*ABOUT THIS TASK*:
Every line from the one with "h2 : y ≤ 2015" through the final line of the entries below should be returned exactly; leave out all other lines.

*Collected data*:
────────────────
-- pv_equiv track=rewrite | github.com/AntonyDamico/grafos_django | src/tipos/servicio.py | hamilton
-- ===== SOURCE A (Python) =====
-- def hamilton(grados):
-- 	"""Calcula si el grafo contiene circuito o camino hamiltoniano"""
-- 	maximo = 0
-- 	condicion = len(grados) - 1
-- 	for i in range(len(grados) - 1):
-- 		for j in range(i + 1,len(grados)):
-- 			suma = grados[i] + grados[j]
-- 			maximo = max(maximo,suma)
-- 	if maximo > condicion: return 'Existe camino y circuito hamiltoniano'
-- 	return 'No existe circuito ni camino hamiltoniano'
-- ===== SOURCE B (Python) =====
-- def hamilton(grados):
-- 	"""Calcula si el grafo contiene circuito o camino hamiltoniano"""
-- 	s = sorted(grados, reverse=True)
-- 	if len(s) < 2:
-- 		maximo = 0
-- 	else:
-- 		maximo = max(0, s[0] + s[1])
-- 	if maximo > len(grados) - 1: return 'Existe camino y circuito hamiltoniano'
-- 	return 'No existe circuito ni camino hamiltoniano'
-- ===== Notes on version B (the rewrite author's own statement) =====
-- stated objective: faster
-- what changed: Replaces the O(n^2) all-pairs nested scan with a single sort: the two largest degrees give the maximum pairwise sum (floored at 0, the loop's initial maximo), then the same comparison against len-1.
import Mathlib
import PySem

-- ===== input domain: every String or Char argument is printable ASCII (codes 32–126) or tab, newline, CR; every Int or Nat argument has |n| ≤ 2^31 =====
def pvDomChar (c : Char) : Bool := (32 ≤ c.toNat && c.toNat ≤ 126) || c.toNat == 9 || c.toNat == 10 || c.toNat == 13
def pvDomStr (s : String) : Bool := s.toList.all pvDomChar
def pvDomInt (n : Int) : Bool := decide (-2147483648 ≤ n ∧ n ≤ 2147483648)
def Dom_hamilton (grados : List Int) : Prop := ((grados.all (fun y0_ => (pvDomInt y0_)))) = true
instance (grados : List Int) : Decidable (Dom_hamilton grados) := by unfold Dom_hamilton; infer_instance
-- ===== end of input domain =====

-- B replaces A's O(n^2) all-pairs scan by sorting once (descending) and taking the two largest degrees.

-- ===== PORT A =====
-- Literal port of A's nested index loops; grados[i]/grados[j] are ported as pyGetD with
-- default 0, exact here because both indices are always in range (0 ≤ i < j < len).
def hamilton (grados : List Int) : String :=
  let n : Int := (grados.length : Int)
  let condicion : Int := n - 1
  let maximo : Int :=
    (PySem.List.pyRange 0 (n - 1) 1).foldl (fun m i =>
      (PySem.List.pyRange (i + 1) n 1).foldl (fun m j =>
        max m (PySem.List.pyGetD grados i 0 + PySem.List.pyGetD grados j 0)) m) 0
  if maximo > condicion then "Existe camino y circuito hamiltoniano"
  else "No existe circuito ni camino hamiltoniano"

-- ===== PORT B =====
-- Port of Source B: sorted(grados, reverse=True), top-two sum floored at 0; s[0]/s[1] ported as
-- pyGetD with default 0, exact because the branch guarantees len(s) ≥ 2.
def hamilton_alt (grados : List Int) : String :=
  let s : List Int := PySem.List.sorted grados (fun x => x) true
  let maximo : Int :=
    if s.length < 2 then 0
    else max 0 (PySem.List.pyGetD s 0 0 + PySem.List.pyGetD s 1 0)
  if maximo > (grados.length : Int) - 1 then "Existe camino y circuito hamiltoniano"
  else "No existe circuito ni camino hamiltoniano"

-- ===== PRECONDITION & SPEC =====
def Spec_hamilton (grados : List Int) (out : String) : Prop := out = hamilton_alt grados
instance (grados : List Int) (out : String) : Decidable (Spec_hamilton grados out) := by unfold Spec_hamilton; infer_instance

-- ===== CLAIM (what is proved, stated in full; the proofs are below) =====
def Claim_equal_hamilton : Prop := ∀ (grados : List Int), Dom_hamilton grados → Spec_hamilton grados (hamilton grados)

-- ===== LEMMAS AND PROOFS =====

/-- The multiset of pairwise sums grados[i] + grados[j], i < j, in A's traversal order. -/
def pairSums : List Int → List Int
  | [] => []
  | x :: xs => xs.map (x + ·) ++ pairSums xs

theorem pairSums_cons (x : Int) (xs : List Int) :
    pairSums (x :: xs) = xs.map (x + ·) ++ pairSums xs := rfl

theorem pairSums_nil_of_len_le_one (l : List Int) (h : l.length ≤ 1) : pairSums l = [] := by
  match l, h with
  | [], _ => rfl
  | [x], _ => rfl

theorem pairSums_perm {l l' : List Int} (h : l.Perm l') : (pairSums l).Perm (pairSums l') := by
  induction h with
  | nil => exact List.Perm.refl _
  | cons x h ih => exact List.Perm.append (h.map _) ih
  | swap x y t =>
      simp only [pairSums, List.map_cons, List.cons_append]
      rw [add_comm y x]
      refine List.Perm.cons _ ?_
      rw [← List.append_assoc, ← List.append_assoc]
      exact List.Perm.append_right _ List.perm_append_comm
  | trans _ _ ih1 ih2 => exact ih1.trans ih2

theorem foldl_max_of_le {l : List Int} {c : Int} (h : ∀ x ∈ l, x ≤ c) :
    l.foldl max c = c := by
  induction l with
  | nil => rfl
  | cons x t ih =>
      have hx : max c x = c := max_eq_left (h x (by simp))
      simpa [hx] using ih (fun y hy => h y (by simp [hy]))

theorem pairSums_bounded {l : List Int} {c : Int} (h : ∀ x ∈ l, x ≤ c) :
    ∀ z ∈ pairSums l, z ≤ c + c := by
  induction l with
  | nil => simp [pairSums]
  | cons x t ih =>
      intro z hz
      rw [pairSums_cons] at hz
      simp only [List.mem_append, List.mem_map] at hz
      rcases hz with ⟨y, hy, rfl⟩ | hz
      · have h1 := h x (by simp)
        have h2 := h y (by simp [hy])
        omega
      · exact ih (fun y hy => h y (by simp [hy])) z hz

/-- A's inner loop over j ∈ range(a, len g) is a fold of max over the mapped suffix. -/
theorem inner_loop (g : List Int) (x : Int) :
    ∀ (k a : Nat), g.length - a = k → ∀ m : Int,
      (PySem.List.pyRange (a : Int) (g.length : Int) 1).foldl
        (fun m j => max m (x + PySem.List.pyGetD g j 0)) m
      = ((g.drop a).map (x + ·)).foldl max m := by
  intro k
  induction k with
  | zero =>
      intro a hk m
      have hle : g.length ≤ a := by omega
      rw [PySem.List.pyRange_one_eq_nil (by exact_mod_cast hle), List.drop_eq_nil_of_le hle]
      rfl
  | succ k ih =>
      intro a hk m
      have hlt : a < g.length := by omega
      rw [PySem.List.pyRange_one_cons (by exact_mod_cast hlt)]
      have hdrop : g.drop a = g[a] :: g.drop (a + 1) := List.drop_eq_getElem_cons hlt
      rw [hdrop]
      simp only [List.foldl_cons, List.map_cons]
      have hget : PySem.List.pyGetD g (a : Int) 0 = g[a] := by
        rw [PySem.List.pyGetD_natCast]
        exact List.getD_eq_getElem g 0 hlt
      have hcast : ((a : Int) + 1) = ((a + 1 : Nat) : Int) := by push_cast; ring
      rw [hget, hcast, ih (a + 1) (by omega)]

/-- A's outer loop from index a computes the running max of pairSums of the suffix. -/
theorem outer_loop (g : List Int) :
    ∀ (k a : Nat), g.length - a = k → ∀ m : Int,
      (PySem.List.pyRange (a : Int) ((g.length : Int) - 1) 1).foldl
        (fun m i =>
          (PySem.List.pyRange (i + 1) ((g.length : Int)) 1).foldl
            (fun m j => max m (PySem.List.pyGetD g i 0 + PySem.List.pyGetD g j 0)) m) m
      = (pairSums (g.drop a)).foldl max m := by
  intro k
  induction k with
  | zero =>
      intro a hk m
      have hle : g.length ≤ a := by omega
      have hc : (g.length : Int) ≤ (a : Int) := by exact_mod_cast hle
      rw [PySem.List.pyRange_one_eq_nil (by omega), List.drop_eq_nil_of_le hle]
      rfl
  | succ k ih =>
      intro a hk m
      by_cases hend : g.length ≤ a + 1
      · -- last index: outer range empty, suffix has ≤ 1 element
        have hc : (g.length : Int) ≤ (a : Int) + 1 := by exact_mod_cast hend
        rw [PySem.List.pyRange_one_eq_nil (by omega),
            pairSums_nil_of_len_le_one _ (by simp; omega)]
        rfl
      · have hlt : a < g.length := by omega
        have ha1 : (a : Int) < (g.length : Int) - 1 := by
          have : a + 1 < g.length := by omega
          omega
        rw [PySem.List.pyRange_one_cons ha1]
        simp only [List.foldl_cons]
        have hget : PySem.List.pyGetD g (a : Int) 0 = g[a] := by
          rw [PySem.List.pyGetD_natCast]
          exact List.getD_eq_getElem g 0 hlt
        have hcast : ((a : Int) + 1) = ((a + 1 : Nat) : Int) := by push_cast; ring
        rw [hget, hcast,
            inner_loop g (g[a]) (g.length - (a + 1)) (a + 1) rfl m,
            ih (a + 1) (by omega)]
        have hdrop : g.drop a = g[a] :: g.drop (a + 1) := List.drop_eq_getElem_cons hlt
        rw [hdrop, pairSums_cons, List.foldl_append]

/-- For a descending-sorted list, the max over pairSums starting at 0 is the top-two sum floored at 0. -/
theorem pairSums_foldl_sorted (s : List Int) (hs : s.Pairwise (fun a b => b ≤ a)) :
    (pairSums s).foldl max 0
      = if s.length < 2 then 0
        else max 0 (PySem.List.pyGetD s 0 0 + PySem.List.pyGetD s 1 0) := by
  match s, hs with
  | [], _ => rfl
  | [x], _ => rfl
  | a :: b :: t, hs =>
      have hab : b ≤ a := (List.pairwise_cons.mp hs).1 b (by simp)
      have hbt : ∀ y ∈ t, y ≤ b :=
        fun y hy => (List.pairwise_cons.mp (List.pairwise_cons.mp hs).2).1 y hy
      have hat : ∀ y ∈ t, y ≤ a := fun y hy => le_trans (hbt y hy) hab
      rw [pairSums_cons, List.map_cons, List.cons_append, List.foldl_cons, List.foldl_append]
      have hbound : ∀ z ∈ List.map (a + ·) t ++ pairSums (b :: t), z ≤ max 0 (a + b) := by
        intro z hz
        refine le_trans ?_ (le_max_right 0 (a + b))
        rcases List.mem_append.mp hz with hz | hz
        · rcases List.mem_map.mp hz with ⟨y, hy, rfl⟩
          have := hbt y hy
          omega
        · have hc : ∀ x ∈ b :: t, x ≤ b := by
            intro x hx
            rcases List.mem_cons.mp hx with rfl | hx
            · exact le_refl _
            · exact hbt x hx
          have := pairSums_bounded hc z hz
          omega
      rw [foldl_max_of_le (fun x hx => hbound x (List.mem_append.mpr (Or.inl hx))),
          foldl_max_of_le (fun x hx => hbound x (List.mem_append.mpr (Or.inr hx)))]
      simp [PySem.List.pyGetD]

-- ===== VERDICT (by name: the statement is the Claim_ definition above) =====
theorem hamilton_spec : Claim_equal_hamilton := by
  intro grados _
  show hamilton grados = hamilton_alt grados
  have key :
      (PySem.List.pyRange 0 ((grados.length : Int) - 1) 1).foldl
        (fun m i =>
          (PySem.List.pyRange (i + 1) ((grados.length : Int)) 1).foldl
            (fun m j => max m (PySem.List.pyGetD grados i 0 + PySem.List.pyGetD grados j 0)) m) 0
      = (if (PySem.List.sorted grados (fun x => x) true).length < 2 then 0
         else max 0 (PySem.List.pyGetD (PySem.List.sorted grados (fun x => x) true) 0 0
                     + PySem.List.pyGetD (PySem.List.sorted grados (fun x => x) true) 1 0)) := by
    have hA := outer_loop grados grados.length 0 (by omega) 0
    simp only [Nat.cast_zero, List.drop_zero] at hA
    have hperm : (pairSums grados).Perm (pairSums (PySem.List.sorted grados (fun x => x) true)) :=
      pairSums_perm (PySem.List.sorted_perm grados (fun x => x) true).symm
    have hsorted : (PySem.List.sorted grados (fun x => x) true).Pairwise (fun a b => b ≤ a) := by
      simpa using PySem.List.sorted_pairwise_rev grados (fun x => x)
    rw [hA, List.Perm.foldl_op_eq hperm, pairSums_foldl_sorted _ hsorted]
  unfold hamilton hamilton_alt
  simp only [key]
-- pv_equiv track=rewrite | github.com/mischegoss/qloo | backend/config/cultural_mappings.py | get_formative_decades
-- ===== SOURCE A (Python) =====
-- from typing import Dict, Any, List
--
-- def get_formative_decades(birth_year: int) -> List[int]:
--     """
--     Get the decades that were formative for someone (teens/young adult years).
--
--     Args:
--         birth_year: Year of birth
--
--     Returns:
--         List of decade years when they were 15-35 (strongest memories)
--     """
--     try:
--         if not birth_year or birth_year < 1900:
--             return [1950, 1960, 1970]  # Safe default
--
--         formative_start = birth_year + 15  # Age 15
--         formative_end = birth_year + 35    # Age 35
--
--         decades = []
--         for decade_start in range(1920, 2030, 10):  # 1920, 1930, 1940, etc.
--             if decade_start >= formative_start - 10 and decade_start <= formative_end:
--                 decades.append(decade_start)
--
--         return decades if decades else [1950, 1960, 1970]
--
--     except Exception:
--         return [1950, 1960, 1970]
-- ===== SOURCE B (Python) =====
-- from typing import List
--
-- def get_formative_decades(birth_year: int) -> List[int]:
--     """Closed-form window: decades d in [1920,2020] with birth_year+5 <= d <= birth_year+35."""
--     if not birth_year or birth_year < 1900:
--         return [1950, 1960, 1970]
--     start = max(1920, ((birth_year + 14) // 10) * 10)   # smallest decade >= birth_year + 5
--     end = min(2020, ((birth_year + 35) // 10) * 10)     # largest decade <= birth_year + 35
--     decades = list(range(start, end + 10, 10))
--     return decades if decades else [1950, 1960, 1970]
-- ===== Notes on version B (the rewrite author's own statement) =====
-- stated objective: simpler
-- what changed: Replaces A's fixed decade-by-decade scan with a membership test per decade by a closed-form arithmetic computation of the qualifying decade window (rounded start/end multiples of ten) returned as one range.
import Mathlib
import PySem

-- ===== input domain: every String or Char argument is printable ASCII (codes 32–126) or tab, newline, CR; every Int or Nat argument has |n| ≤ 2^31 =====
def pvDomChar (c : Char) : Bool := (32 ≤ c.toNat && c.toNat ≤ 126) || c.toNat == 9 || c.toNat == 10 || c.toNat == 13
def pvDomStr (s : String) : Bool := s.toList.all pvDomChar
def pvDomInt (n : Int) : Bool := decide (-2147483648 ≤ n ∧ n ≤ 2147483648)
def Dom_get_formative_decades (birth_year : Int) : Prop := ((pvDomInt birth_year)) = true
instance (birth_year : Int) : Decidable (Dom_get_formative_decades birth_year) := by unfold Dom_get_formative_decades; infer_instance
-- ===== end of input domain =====

-- B replaces A's scan over range(1920,2030,10) by a closed-form decade window (simpler; same guards and default).

-- ===== PORT A =====
def get_formative_decades (birth_year : Int) : List Int :=
  if birth_year = 0 ∨ birth_year < 1900 then [1950, 1960, 1970]
  else
    let formative_start := birth_year + 15
    let formative_end := birth_year + 35
    let decades := (PySem.List.pyRange 1920 2030 10).foldl
      (fun acc decade_start =>
        if decade_start ≥ formative_start - 10 ∧ decade_start ≤ formative_end then
          acc ++ [decade_start]
        else acc) []
    if decades = [] then [1950, 1960, 1970] else decades

-- ===== PORT B =====
def get_formative_decades_alt (birth_year : Int) : List Int :=
  if birth_year = 0 ∨ birth_year < 1900 then [1950, 1960, 1970]
  else
    let start := max 1920 (PySem.Int.floordiv (birth_year + 14) 10 * 10)
    let stop := min 2020 (PySem.Int.floordiv (birth_year + 35) 10 * 10)
    let decades := PySem.List.pyRange start (stop + 10) 10
    if decades = [] then [1950, 1960, 1970] else decades

-- ===== PRECONDITION & SPEC =====
def Spec_get_formative_decades (birth_year : Int) (out : List Int) : Prop := out = get_formative_decades_alt birth_year
instance (birth_year : Int) (out : List Int) : Decidable (Spec_get_formative_decades birth_year out) := by unfold Spec_get_formative_decades; infer_instance

-- ===== CLAIM (what is proved, stated in full; the proofs are below) =====
def Claim_equal_get_formative_decades : Prop := ∀ (birth_year : Int), Dom_get_formative_decades birth_year → Spec_get_formative_decades birth_year (get_formative_decades birth_year)

-- ===== LEMMAS AND PROOFS =====

-- A's loop collects nothing when the window misses every decade
theorem pv_foldl_none (y : Int) (l acc : List Int)
    (h : ∀ d ∈ l, ¬(d ≥ y + 15 - 10 ∧ d ≤ y + 35)) :
    l.foldl (fun acc d => if d ≥ y + 15 - 10 ∧ d ≤ y + 35 then acc ++ [d] else acc) acc = acc := by
  induction l generalizing acc with
  | nil => rfl
  | cons a t ih =>
    simp only [List.foldl_cons, if_neg (h a (List.mem_cons_self))]
    exact ih acc fun d hd => h d (List.mem_cons_of_mem a hd)

theorem pv_high (y : Int) (hy : 2016 ≤ y) :
    get_formative_decades y = get_formative_decades_alt y := by
  have h0 : ¬(y = 0 ∨ y < 1900) := by omega
  have hR : PySem.List.pyRange 1920 2030 10 =
      [1920, 1930, 1940, 1950, 1960, 1970, 1980, 1990, 2000, 2010, 2020] := by decide
  have hA : get_formative_decades y = [1950, 1960, 1970] := by
    unfold get_formative_decades
    rw [if_neg h0]
    simp only [hR]
    rw [pv_foldl_none y _ [] (by intro d hd; fin_cases hd <;> omega)]
    rfl
  have hB : get_formative_decades_alt y = [1950, 1960, 1970] := by
    unfold get_formative_decades_alt
    rw [if_neg h0]
    have hfd1 : PySem.Int.floordiv (y + 14) 10 = (y + 14) / 10 :=
      PySem.Int.floordiv_eq_ediv_of_pos (by norm_num)
    have hfd2 : PySem.Int.floordiv (y + 35) 10 = (y + 35) / 10 :=
      PySem.Int.floordiv_eq_ediv_of_pos (by norm_num)
    have hnil : PySem.List.pyRange (max 1920 (PySem.Int.floordiv (y + 14) 10 * 10))
        (min 2020 (PySem.Int.floordiv (y + 35) 10 * 10) + 10) 10 = [] := by
      rw [List.eq_nil_iff_forall_not_mem]
      intro x hx
      rw [PySem.List.mem_pyRange_iff_of_pos (by norm_num)] at hx
      rw [hfd1, hfd2] at hx
      omega
    simp only [hnil]
    rfl
  rw [hA, hB]

-- ===== VERDICT (by name: the statement is the Claim_ definition above) =====
theorem get_formative_decades_spec : Claim_equal_get_formative_decades := by
  intro y _
  unfold Spec_get_formative_decades
  by_cases h0 : y = 0 ∨ y < 1900
  · unfold get_formative_decades get_formative_decades_alt
    rw [if_pos h0, if_pos h0]
  · by_cases h2 : y ≤ 2015
    · have h1 : 1900 ≤ y := by omega
      have h2' : y ≤ 2015 := h2
      interval_cases y <;> decide
    · exact pv_high y (by omega)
────────────────
*WORKED SOLUTION*:
  · by_cases h2 : y ≤ 2015
    · have h1 : 1900 ≤ y := by omega
      have h2' : y ≤ 2015 := h2
      interval_cases y <;> decide
    · exact pv_high y (by omega)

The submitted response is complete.